Previouly, there are three channels for multi-process
(i.e., primary/secondary) communication.
  1. Config-file based channel, in which, the primary process writes
     info into a pre-defined config file, and the secondary process
     reads info out.
  2. vfio submodule has its own channel based on unix socket for the
     secondary process to get container fd and group fd from the
     primary process.
  3. pdump submodule also has its own channel based on unix socket for
     packet dump.

It'll be good to have a generic communication channel for multi-process
communication to accomodate the requirements including:
  a. Secondary wants to send info to primary, for example, secondary
     would like to send request (about some specific vdev to primary).
  b. Sending info at any time, instead of just initialization time.
  c. Share FDs with the other side, for vdev like vhost, related FDs
     (memory region, kick) should be shared.
  d. A send message request needs the other side to response immediately.

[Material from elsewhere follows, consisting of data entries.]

-- pv_equiv track=rewrite | github.com/lilitmovsesian/vut-fit-ipp-1project-2023-2024 | lib_stats.py | count_forward_jumps
-- ===== SOURCE A (Python) =====
-- def count_forward_jumps(source_code):
--     """Calculation of jumps to label which are defined later in source code"""
--     instructions = ["CALL", "JUMP", "JUMPIFEQ", "JUMPIFNEQ"]
--     count = 0
--     # Iterates through lines, when a jump is encountered
--     # searches for a target label in subsequent lines
--     for i, line in enumerate(source_code):
--         tokens = line.split()
--         if tokens and tokens[0] in instructions:
--             instruction_label = tokens[1]
--             for next_line in source_code[i+1:]:
--                 if next_line.strip().startswith("LABEL"):
--                     label_name = next_line.strip().split()[1]
--                     if instruction_label == label_name:
--                         count += 1
--                         break
--     return count
-- ===== SOURCE B (Python) =====
-- def count_forward_jumps(source_code):
--     """Calculation of jumps to label which are defined later in source code"""
--     instructions = ["CALL", "JUMP", "JUMPIFEQ", "JUMPIFNEQ"]
--     count = 0
--     later_labels = set()
--     # Single reverse pass: later_labels holds the names of labels defined
--     # strictly after the current line; a jump counts iff its target is there.
--     for line in reversed(source_code):
--         tokens = line.split()
--         if tokens and tokens[0] in instructions and tokens[1] in later_labels:
--             count += 1
--         parts = line.strip().split()
--         if line.strip().startswith("LABEL") and len(parts) > 1:
--             later_labels.add(parts[1])
--     return count
-- ===== Notes on version B (the rewrite author's own statement) =====
-- stated objective: alternative
-- what changed: Replaces the nested forward rescan (for each jump, scan all subsequent lines for a matching LABEL) with a single reverse pass that accumulates the set of label names defined later and counts a jump iff its target is in that set.
import Mathlib
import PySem

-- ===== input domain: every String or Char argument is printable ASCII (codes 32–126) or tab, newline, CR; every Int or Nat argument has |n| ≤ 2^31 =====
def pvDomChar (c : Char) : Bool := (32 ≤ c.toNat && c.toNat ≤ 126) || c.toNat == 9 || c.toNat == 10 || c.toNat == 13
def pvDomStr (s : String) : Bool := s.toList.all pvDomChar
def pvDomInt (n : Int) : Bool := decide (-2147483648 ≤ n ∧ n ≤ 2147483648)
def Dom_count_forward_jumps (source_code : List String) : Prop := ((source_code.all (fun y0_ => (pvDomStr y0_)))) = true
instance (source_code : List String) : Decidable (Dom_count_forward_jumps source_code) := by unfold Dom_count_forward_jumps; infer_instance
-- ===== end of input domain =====

-- B replaces A's nested forward rescan by a single reverse pass keeping a set of the
-- label names seen later; objective: alternative (one pass instead of nested scans).

-- ===== PORT A =====
def pvInstrsA : List String := ["CALL", "JUMP", "JUMPIFEQ", "JUMPIFNEQ"]

-- A's inner loop: scan the suffix for the first LABEL line whose name matches, then break
def pvInnerA (instruction_label : String) : List String → Int → Int
  | [], count => count
  | next_line :: rest, count =>
    if PySem.Str.startswith (PySem.Str.strip next_line) "LABEL" then
      if instruction_label == (PySem.List.pyGet? (PySem.Str.split₀ (PySem.Str.strip next_line)) 1).getD "" then
        count + 1
      else pvInnerA instruction_label rest count
    else pvInnerA instruction_label rest count

def count_forward_jumps (source_code : List String) : Int :=
  (PySem.List.enumerate source_code 0).foldl (fun count p =>
    -- tokens = p.2.split(); "if tokens and tokens[0] in instructions"
    if PySem.Str.split₀ p.2 ≠ [] ∧ (PySem.Str.split₀ p.2).headD "" ∈ pvInstrsA then
      pvInnerA ((PySem.List.pyGet? (PySem.Str.split₀ p.2) 1).getD "")
        (PySem.List.slice source_code (some (p.1 + 1)) none) count
    else count) 0

-- ===== PORT B =====
def pvInstrsB : List String := ["CALL", "JUMP", "JUMPIFEQ", "JUMPIFNEQ"]

-- "if tokens and tokens[0] in instructions and tokens[1] in later_labels: count += 1"
def pvCountB (st : PySem.Set String × Int) (line : String) : PySem.Set String × Int :=
  if PySem.Str.split₀ line ≠ [] ∧ (PySem.Str.split₀ line).headD "" ∈ pvInstrsB ∧
      PySem.Set.contains st.1 ((PySem.List.pyGet? (PySem.Str.split₀ line) 1).getD "") = true then
    (st.1, st.2 + 1)
  else st

-- one reverse-pass step: count the jump against the labels seen so far, then
-- "if line.strip().startswith('LABEL') and len(parts) > 1: later_labels.add(parts[1])"
def pvStepB (st : PySem.Set String × Int) (line : String) : PySem.Set String × Int :=
  if PySem.Str.startswith (PySem.Str.strip line) "LABEL" ∧
      2 ≤ (PySem.Str.split₀ (PySem.Str.strip line)).length then
    (PySem.Set.add (pvCountB st line).1
       ((PySem.List.pyGet? (PySem.Str.split₀ (PySem.Str.strip line)) 1).getD ""),
     (pvCountB st line).2)
  else pvCountB st line

def count_forward_jumps_alt (source_code : List String) : Int :=
  (source_code.reverse.foldl pvStepB (PySem.Set.empty, 0)).2

-- ===== PRECONDITION & SPEC =====
-- shape abbreviations used by Pre_ (read off a single line, no computation of either output)
def pvIsJump (l : String) : Prop := (PySem.Str.split₀ l).headD "" ∈ pvInstrsA
def pvIsShortLabel (l : String) : Prop :=
  PySem.Str.startswith (PySem.Str.strip l) "LABEL" = true ∧
  (PySem.Str.split₀ (PySem.Str.strip l)).length < 2
def pvLongMatch (t : String) (l : String) : Prop :=
  PySem.Str.startswith (PySem.Str.strip l) "LABEL" = true ∧
  2 ≤ (PySem.Str.split₀ (PySem.Str.strip l)).length ∧
  (PySem.List.pyGet? (PySem.Str.split₀ (PySem.Str.strip l)) 1).getD "" = t

-- Pre_ holds exactly where Python A returns: it excludes (1) a jump-instruction line with
-- fewer than two tokens (A raises IndexError on tokens[1]) and (2) a nameless LABEL line
-- that some jump's forward scan reaches before finding its target (A raises IndexError on
-- next_line.strip().split()[1]); everywhere A returns a value, Pre_ holds.
def Pre_count_forward_jumps (source_code : List String) : Prop :=
  (∀ line ∈ source_code, pvIsJump line → 2 ≤ (PySem.Str.split₀ line).length) ∧
  (∀ j ∈ List.range source_code.length, pvIsShortLabel (source_code.getD j "") →
    ∀ i ∈ List.range j, pvIsJump (source_code.getD i "") →
      ∃ k ∈ List.range j, i < k ∧
        pvLongMatch ((PySem.List.pyGet? (PySem.Str.split₀ (source_code.getD i "")) 1).getD "")
          (source_code.getD k ""))

instance (source_code : List String) : Decidable (Pre_count_forward_jumps source_code) := by
  unfold Pre_count_forward_jumps pvIsJump pvIsShortLabel pvLongMatch; infer_instance

def pvWitness_count_forward_jumps : List String :=
  ["JUMP there", "LABEL here", "JUMP here", "MOVE x y", "LABEL there"]

def Spec_count_forward_jumps (source_code : List String) (out : Int) : Prop := out = count_forward_jumps_alt source_code
instance (source_code : List String) (out : Int) : Decidable (Spec_count_forward_jumps source_code out) := by unfold Spec_count_forward_jumps; infer_instance

-- ===== CLAIM (what is proved, stated in full; the proofs are below) =====
def Claim_equal_count_forward_jumps : Prop := ∀ (source_code : List String), Dom_count_forward_jumps source_code → Pre_count_forward_jumps source_code → Spec_count_forward_jumps source_code (count_forward_jumps source_code)
-- ===== LEMMAS AND PROOFS =====

def pvIsLabel (l : String) : Bool := PySem.Str.startswith (PySem.Str.strip l) "LABEL"
def pvIsLong (l : String) : Bool := decide (2 ≤ (PySem.Str.split₀ (PySem.Str.strip l)).length)
def pvLName (l : String) : String :=
  (PySem.List.pyGet? (PySem.Str.split₀ (PySem.Str.strip l)) 1).getD ""
def pvTarget (l : String) : String := (PySem.List.pyGet? (PySem.Str.split₀ l) 1).getD ""

-- label-presence over a suffix, as A sees it (every LABEL line, default name "")
def pvHasLab (name : String) (xs : List String) : Bool :=
  xs.any (fun l => pvIsLabel l && (name == pvLName l))
-- label-presence as B records it (only LABEL lines with a name)
def pvHasLabL (name : String) (xs : List String) : Bool :=
  xs.any (fun l => pvIsLabel l && pvIsLong l && (name == pvLName l))

theorem pvHasLab_nil (name : String) : pvHasLab name [] = false := rfl

theorem pvHasLab_cons (name x : String) (t : List String) :
    pvHasLab name (x :: t) = ((pvIsLabel x && (name == pvLName x)) || pvHasLab name t) := by
  simp only [pvHasLab, List.any_cons]

theorem pvHasLabL_cons (name x : String) (t : List String) :
    pvHasLabL name (x :: t) = ((pvIsLabel x && pvIsLong x && (name == pvLName x)) || pvHasLabL name t) := by
  simp only [pvHasLabL, List.any_cons]

-- the A-side specification: a structural count over the list, all LABEL lines visible
def pvSpecCount : List String → Int
  | [] => 0
  | x :: s =>
    (if PySem.Str.split₀ x ≠ [] ∧ (PySem.Str.split₀ x).headD "" ∈ pvInstrsA ∧
        pvHasLab (pvTarget x) s = true then 1 else 0) + pvSpecCount s

-- the B-side specification: same count, only named LABEL lines visible
def pvSpecCountL : List String → Int
  | [] => 0
  | x :: s =>
    (if PySem.Str.split₀ x ≠ [] ∧ (PySem.Str.split₀ x).headD "" ∈ pvInstrsA ∧
        pvHasLabL (pvTarget x) s = true then 1 else 0) + pvSpecCountL s

theorem pvInnerA_eq (lab : String) (rest : List String) (c : Int) :
    pvInnerA lab rest c = c + (if pvHasLab lab rest then 1 else 0) := by
  induction rest generalizing c with
  | nil => rw [pvHasLab_nil]; simp [pvInnerA]
  | cons x t ih =>
    rw [pvInnerA, pvHasLab_cons]
    by_cases hl : pvIsLabel x = true
    · rw [if_pos (show PySem.Str.startswith (PySem.Str.strip x) "LABEL" = true from hl), hl]
      by_cases he : (lab == pvLName x) = true
      · rw [if_pos (show (lab == (PySem.List.pyGet? (PySem.Str.split₀ (PySem.Str.strip x)) 1).getD "") = true from he), he]
        simp
      · have he' : ¬ (lab == (PySem.List.pyGet? (PySem.Str.split₀ (PySem.Str.strip x)) 1).getD "") = true := he
        rw [if_neg he', ih]
        simp only [Bool.not_eq_true] at he
        rw [he]
        simp
    · have hl' : ¬ PySem.Str.startswith (PySem.Str.strip x) "LABEL" = true := hl
      rw [if_neg hl', ih]
      simp only [Bool.not_eq_true] at hl
      rw [hl]
      simp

This patch proposes to create a communication channel, as an unix
socket connection, for above requirements. Primary will listen on
the unix socket; secondary will connect this socket to talk.

Three new APIs are added:

  1. rte_eal_mp_action_register is used to register an action,
     indexed by a string; if the calling component wants to
     response the messages from the corresponding component in
     its primary process or secondary processes.
  2. rte_eal_mp_action_unregister is used to unregister the action
     if the calling component does not want to response the messages.
  3. rte_eal_mp_sendmsg is used to send a message.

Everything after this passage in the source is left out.